Yes, if I had improvements I was confident about, I'd list them. (Maybe don't think of this as mainly a news site? Older stories are popular.) The first idea to come to mind was to slow down the aging and make the front page into a sample of the stories with upvote support over this newly longer interval -- but I have no experience managing a site like this.

But "quick, upvote before it's gone" seems clearly the wrong policy to encourage in people.


Non-news: historically, hackernews was startup news, which then expanded to "gratifying intellectual curiosity." I'd like to split the "new" and the "interesting", rather like how newspapers have a magazine-like section on weekends. Some of the most popular articles are quite old as you note. eg Feynmann stuff.

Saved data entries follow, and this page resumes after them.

-- pv_equiv track=rewrite | github.com/kensho-technologies/kenverters | kensho_kenverters/tables_utils.py | _split_row_ids_after_column_headers
-- ===== SOURCE A (Python) =====
-- def _split_row_ids_after_column_headers(
--     max_column_header_row_id: int,
--     n_row: int,
--     project_row_header_row_ids: set[int],
-- ) -> list[list[int]]:
--     """To split row ids (after column headers) of long table into sub-lists of row ids based on the project row headers.
--
--     We split the row ids (after the column headers) of long table based on the position of project row headers. The output
--     of this function will be a list of sub-lists of row ids for subtables.
--     """  # noqa: E501
--
--     initial_row_id = max_column_header_row_id + 1
--
--     # Initial the empty list of subtable row ids.
--     subtable_row_ids_list = []
--
--     # Split the row ids (after column headers) into a list of sublist of row ids of subtables.
--     row_id_cursor = initial_row_id
--     non_project_row_header_row_id_list: list[int] = []
--     for row_idx in range(initial_row_id, n_row):
--         if row_idx == n_row - 1:
--             subtable_row_ids_list.append(list(range(row_id_cursor, row_idx + 1)))
--         elif row_idx in project_row_header_row_ids:
--             if len(non_project_row_header_row_id_list) > 0:
--                 subtable_row_ids_list.append(list(range(row_id_cursor, row_idx)))
--                 row_id_cursor = row_idx
--                 non_project_row_header_row_id_list = []
--         else:
--             non_project_row_header_row_id_list.append(row_idx)
--     return subtable_row_ids_list
-- ===== SOURCE B (Python) =====
-- def _split_row_ids_after_column_headers(
--     max_column_header_row_id: int,
--     n_row: int,
--     project_row_header_row_ids: set[int],
-- ) -> list[list[int]]:
--     """Closed-form version: a header row h starts a new subtable exactly when
--     the preceding row h-1 is not a header (so h is preceded by content), and
--     the first and last rows never start one.  Cut points are computed by a
--     stateless filter, then the rows are sliced between consecutive cuts."""
--     initial_row_id = max_column_header_row_id + 1
--     if initial_row_id >= n_row:
--         return []
--     cuts = (
--         [initial_row_id]
--         + [
--             h
--             for h in range(initial_row_id + 1, n_row - 1)
--             if h in project_row_header_row_ids
--             and h - 1 not in project_row_header_row_ids
--         ]
--         + [n_row]
--     )
--     return [list(range(a, b)) for a, b in zip(cuts, cuts[1:])]
-- ===== Notes on version B (the rewrite author's own statement) =====
-- stated objective: alternative
-- what changed: A's stateful single pass (cursor + accumulated content-row list, emitting ranges inline) is replaced by a stateless closed-form characterisation: a row starts a new subtable iff it is a header whose predecessor is not a header (first and last rows excluded); cut points come from a plain filter and the result is the slices between consecutive cuts.
import Mathlib
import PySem

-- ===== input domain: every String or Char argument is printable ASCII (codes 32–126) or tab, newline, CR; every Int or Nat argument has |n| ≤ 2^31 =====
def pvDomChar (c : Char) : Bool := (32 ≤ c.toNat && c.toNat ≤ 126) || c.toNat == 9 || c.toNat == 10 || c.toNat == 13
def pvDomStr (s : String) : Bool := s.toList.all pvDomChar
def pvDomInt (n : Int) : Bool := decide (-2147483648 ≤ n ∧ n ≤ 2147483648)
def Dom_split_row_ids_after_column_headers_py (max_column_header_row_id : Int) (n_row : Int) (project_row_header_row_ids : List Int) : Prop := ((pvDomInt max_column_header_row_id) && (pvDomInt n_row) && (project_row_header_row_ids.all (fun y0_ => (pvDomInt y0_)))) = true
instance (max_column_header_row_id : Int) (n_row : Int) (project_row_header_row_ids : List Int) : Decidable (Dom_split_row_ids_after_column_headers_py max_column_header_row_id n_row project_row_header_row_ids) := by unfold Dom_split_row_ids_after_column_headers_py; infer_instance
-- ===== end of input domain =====

-- B replaces A's stateful scan by a closed-form rule: a header row whose predecessor is
-- not a header starts a new subtable (objective: alternative, stateless decomposition).

-- ===== PORT A =====
-- loop body of A: state = (subtable_row_ids_list, row_id_cursor, non_project_row_header_row_id_list)
def pvAStep (n_row : Int) (hdrs : List Int) (st : List (List Int) × Int × List Int) (row_idx : Int) :
    List (List Int) × Int × List Int :=
  if row_idx = n_row - 1 then
    (st.1 ++ [PySem.List.pyRange st.2.1 (row_idx + 1) 1], st.2.1, st.2.2)
  else if hdrs.contains row_idx then
    (if st.2.2.length > 0 then (st.1 ++ [PySem.List.pyRange st.2.1 row_idx 1], row_idx, []) else st)
  else
    (st.1, st.2.1, st.2.2 ++ [row_idx])

def split_row_ids_after_column_headers_py (max_column_header_row_id : Int) (n_row : Int) (project_row_header_row_ids : List Int) : List (List Int) :=
  let initial_row_id := max_column_header_row_id + 1
  let st := (PySem.List.pyRange initial_row_id n_row 1).foldl
      (pvAStep n_row project_row_header_row_ids) ([], initial_row_id, [])
  st.1

-- ===== PORT B =====
-- the filter predicate of B's list comprehension
def pvCutP (hdrs : List Int) (h : Int) : Bool :=
  hdrs.contains h && !hdrs.contains (h - 1)

def split_row_ids_after_column_headers_py_alt (max_column_header_row_id : Int) (n_row : Int) (project_row_header_row_ids : List Int) : List (List Int) :=
  let initial_row_id := max_column_header_row_id + 1
  if initial_row_id ≥ n_row then []
  else
    let cuts := initial_row_id ::
      ((PySem.List.pyRange (initial_row_id + 1) (n_row - 1) 1).filter
        (pvCutP project_row_header_row_ids)) ++ [n_row]
    (cuts.zip (cuts.drop 1)).map (fun p => PySem.List.pyRange p.1 p.2 1)

-- ===== PRECONDITION & SPEC =====
def Spec_split_row_ids_after_column_headers_py (max_column_header_row_id : Int) (n_row : Int) (project_row_header_row_ids : List Int) (out : List (List Int)) : Prop := out = split_row_ids_after_column_headers_py_alt max_column_header_row_id n_row project_row_header_row_ids
instance (max_column_header_row_id : Int) (n_row : Int) (project_row_header_row_ids : List Int) (out : List (List Int)) : Decidable (Spec_split_row_ids_after_column_headers_py max_column_header_row_id n_row project_row_header_row_ids out) := by unfold Spec_split_row_ids_after_column_headers_py; infer_instance

-- ===== CLAIM (what is proved, stated in full; the proofs are below) =====
def Claim_equal_split_row_ids_after_column_headers_py : Prop := ∀ (max_column_header_row_id : Int) (n_row : Int) (project_row_header_row_ids : List Int), Dom_split_row_ids_after_column_headers_py max_column_header_row_id n_row project_row_header_row_ids → Spec_split_row_ids_after_column_headers_py max_column_header_row_id n_row project_row_header_row_ids (split_row_ids_after_column_headers_py max_column_header_row_id n_row project_row_header_row_ids)

-- ===== LEMMAS AND PROOFS =====

-- proof-side intermediate: the stateful "start collector" (starts, seen_content)
def pvBStep (hdrs : List Int) (st : List Int × Bool) (i : Int) : List Int × Bool :=
  if hdrs.contains i then
    (if st.2 then (st.1 ++ [i], false) else st)
  else
    (st.1, true)

-- the ranges between consecutive cut points
def pvPairs (starts : List Int) : List (List Int) :=
  (starts.zip (starts.drop 1)).map (fun p => PySem.List.pyRange p.1 p.2 1)

theorem pvPairs_append (s : List Int) (x : Int) (hs : s ≠ []) :
    pvPairs (s ++ [x]) = pvPairs s ++ [PySem.List.pyRange (s.getLastD 0) x 1] := by
  induction s with
  | nil => simp at hs
  | cons a t ih =>
    cases t with
    | nil => simp [pvPairs]
    | cons b u =>
      have := ih (by simp)
      simp only [pvPairs, List.cons_append, List.drop_succ_cons, List.drop_zero,
        List.zip_cons_cons, List.map_cons, List.getLastD_cons] at *
      simp [this]

-- invariant relating A's loop state to the start collector over a prefix that
-- excludes the last row index
theorem pvInv (l : List Int) (n : Int) (hdrs : List Int)
    (acc : List (List Int)) (cursor : Int) (nph : List Int) (starts : List Int) (seen : Bool)
    (hl : ∀ x ∈ l, x ≠ n - 1)
    (hst : starts ≠ [])
    (hacc : acc = pvPairs starts)
    (hcur : cursor = starts.getLastD 0)
    (hseen : seen = !nph.isEmpty) :
    (l.foldl (pvBStep hdrs) (starts, seen)).1 ≠ [] ∧
    (l.foldl (pvAStep n hdrs) (acc, cursor, nph)).1 =
      pvPairs (l.foldl (pvBStep hdrs) (starts, seen)).1 ∧
    (l.foldl (pvAStep n hdrs) (acc, cursor, nph)).2.1 =
      (l.foldl (pvBStep hdrs) (starts, seen)).1.getLastD 0 := by
  induction l generalizing acc cursor nph starts seen with
  | nil => exact ⟨hst, hacc, hcur⟩
  | cons x t ih =>
    have hx : x ≠ n - 1 := hl x (by simp)
    have hl' : ∀ y ∈ t, y ≠ n - 1 := fun y hy => hl y (by simp [hy])
    simp only [List.foldl_cons]
    by_cases hmem : x ∈ hdrs
    · by_cases hne : nph = []
      · have hseen' : seen = false := by simp [hseen, hne]
        have hA : pvAStep n hdrs (acc, cursor, nph) x = (acc, cursor, nph) := by
          simp [pvAStep, hx, hmem, hne]
        have hB : pvBStep hdrs (starts, seen) x = (starts, seen) := by
          simp [pvBStep, hmem, hseen']
        rw [hA, hB]
        exact ih acc cursor nph starts seen hl' hst hacc hcur hseen
      · have hlen : nph.length > 0 := by
          cases nph with | nil => exact absurd rfl hne | cons _ _ => simp
        have hseen' : seen = true := by simp [hseen, hne]
        have hA : pvAStep n hdrs (acc, cursor, nph) x
            = (acc ++ [PySem.List.pyRange cursor x 1], x, []) := by
          simp [pvAStep, hx, hmem, hlen]
        have hB : pvBStep hdrs (starts, seen) x = (starts ++ [x], false) := by
          simp [pvBStep, hmem, hseen']
        rw [hA, hB]
        refine ih _ _ _ _ _ hl' (by simp) ?_ ?_ (by simp)
        · rw [hacc, hcur, pvPairs_append starts x hst]
        · simp
    · have hA : pvAStep n hdrs (acc, cursor, nph) x = (acc, cursor, nph ++ [x]) := by
        simp [pvAStep, hx, hmem]
      have hB : pvBStep hdrs (starts, seen) x = (starts, true) := by
        simp [pvBStep, hmem]
      rw [hA, hB]
      exact ih _ _ _ _ _ hl' hst hacc hcur (by simp)

-- the start collector over range a..k computes exactly B's stateless filter,
-- and its flag records whether the last processed row was a non-header
theorem pvCollector_eq_filter (hdrs : List Int) (a : Int) :
    ∀ k, a ≤ k →
    (PySem.List.pyRange a k 1).foldl (pvBStep hdrs) ([a], false)
      = (a :: (PySem.List.pyRange (a + 1) k 1).filter (pvCutP hdrs),
         decide (a < k) && !hdrs.contains (k - 1)) := by
  intro k hk
  induction k, hk using Int.le_induction with
  | base =>
    simp [PySem.List.pyRange_one_eq_nil (le_refl a), PySem.List.pyRange_one_eq_nil (by omega : a + 1 ≥ a)]
  | succ k hk ih =>
    rw [show PySem.List.pyRange a (k + 1) 1 = PySem.List.pyRange a k 1 ++ [k] from
          PySem.List.pyRange_one_succ_right hk,
        List.foldl_append, ih]
    have hfil : (PySem.List.pyRange (a + 1) (k + 1) 1).filter (pvCutP hdrs)
        = (PySem.List.pyRange (a + 1) k 1).filter (pvCutP hdrs)
          ++ if a + 1 ≤ k ∧ pvCutP hdrs k = true then [k] else [] := by
      by_cases hak : a + 1 ≤ k
      · rw [show PySem.List.pyRange (a + 1) (k + 1) 1 = PySem.List.pyRange (a + 1) k 1 ++ [k] from
            PySem.List.pyRange_one_succ_right hak, List.filter_append]
        by_cases hp : pvCutP hdrs k = true <;> simp [hp, hak]
      · have hka : k = a := by omega
        subst hka
        simp [PySem.List.pyRange_one_eq_nil (le_refl (k+1)),
              PySem.List.pyRange_one_eq_nil (le_refl k), hak]
    rw [hfil]
    simp only [List.foldl_cons, List.foldl_nil, pvBStep]
    by_cases hmem : k ∈ hdrs
    · by_cases hprev : (k - 1) ∈ hdrs
      · simp [hmem, hprev, pvCutP, show a < k + 1 by omega]
      · by_cases hak : a < k
        · simp [hmem, hprev, pvCutP, hak, show a + 1 ≤ k by omega,
                show a < k + 1 by omega]
        · have hka : k = a := by omega
          subst hka
          simp [hmem, hprev, hak, show ¬ (k + 1 ≤ k) by omega,
                show k < k + 1 by omega]
    · simp [hmem, pvCutP, show a < k + 1 by omega]

-- ===== VERDICT (by name: the statement is the Claim_ definition above) =====
theorem split_row_ids_after_column_headers_py_spec : Claim_equal_split_row_ids_after_column_headers_py := by
  intro m n hdrs _
  unfold Spec_split_row_ids_after_column_headers_py
  unfold split_row_ids_after_column_headers_py split_row_ids_after_column_headers_py_alt
  set a := m + 1 with ha
  by_cases h : a ≥ n
  · simp [PySem.List.pyRange_one_eq_nil h, h]
  · have h : a < n := lt_of_not_ge h
    simp only [not_le.mpr h, ge_iff_le, if_neg (not_le.mpr h)]
    have hsplit : PySem.List.pyRange a n 1
        = PySem.List.pyRange a (n - 1) 1 ++ [n - 1] := by
      rw [show PySem.List.pyRange a n 1 = PySem.List.pyRange a ((n - 1) + 1) 1 from by norm_num]
      exact PySem.List.pyRange_one_succ_right (by omega)
    rw [hsplit, List.foldl_append]
    have hl : ∀ x ∈ PySem.List.pyRange a (n - 1) 1, x ≠ n - 1 := by
      intro x hx
      have := (PySem.List.mem_pyRange_one).1 hx
      omega
    obtain ⟨hne, h1, h2⟩ := pvInv (PySem.List.pyRange a (n - 1) 1) n hdrs
      [] a [] [a] false hl (by simp) (by simp [pvPairs]) (by simp) (by simp)
    have hcoll := pvCollector_eq_filter hdrs a (n - 1) (by omega)
    set F := (PySem.List.pyRange (a + 1) (n - 1) 1).filter (pvCutP hdrs) with hF
    set rb := (PySem.List.pyRange a (n - 1) 1).foldl (pvBStep hdrs) ([a], false)
    have hrb1 : rb.1 = a :: F := by rw [show rb = _ from hcoll]
    set ra := (PySem.List.pyRange a (n - 1) 1).foldl (pvAStep n hdrs) ([], a, [])
    simp only [List.foldl_cons, List.foldl_nil, pvAStep, if_pos rfl]
    show ra.1 ++ [PySem.List.pyRange ra.2.1 (n - 1 + 1) 1]
        = ((a :: F ++ [n]).zip ((a :: F ++ [n]).drop 1)).map
            (fun p => PySem.List.pyRange p.1 p.2 1)
    have hn : n - 1 + 1 = n := by ring
    rw [hn, h1, h2, hrb1]
    have := pvPairs_append (a :: F) n (by simp)
    simpa [pvPairs] using this.symm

Your idea would work well for this.

But I doubt anything so drastic will be trialled... though dang seems a lot more willing to experiment than pg was, so maybe it's possible, if we can think of an effective yet low-cost way to test it?

BTW there is a hidden lower-gravity version, https://news.ycombinator.com/best (but of course most votes aren't made using it, so it doesn't test the idea).

I agree blind upvoting is a bad idea, though I read the plea as "if you are already a fan of our work, please upvote early". In practice, the super-short story commented ("the little gods") is probably the best way to go - a quick way to evaluate the offering (which incidentally is what I did before upvoting).


Making the front page change on reloading or for different readers (making it a random sample) would indeed be really disruptive, but it could have a kind of second-order benefit, that new experiments would become easier to introduce, because we'd stop expecting it to look the same for everyone. Not that I'm seriously advocating this for HN -- maybe for a new site?

Geez, I forgot about /best. I tend to visit here to shirk work, and I'm not even shirking most effectively.

That's a great suggestion, pointing out the short story. I enjoyed it too.


Whether they clicked the link before voting.

Are they in a voting ring.

How have they voted previously.

Is everyone voting late... hence its a long time to evaluate so weigh heaver.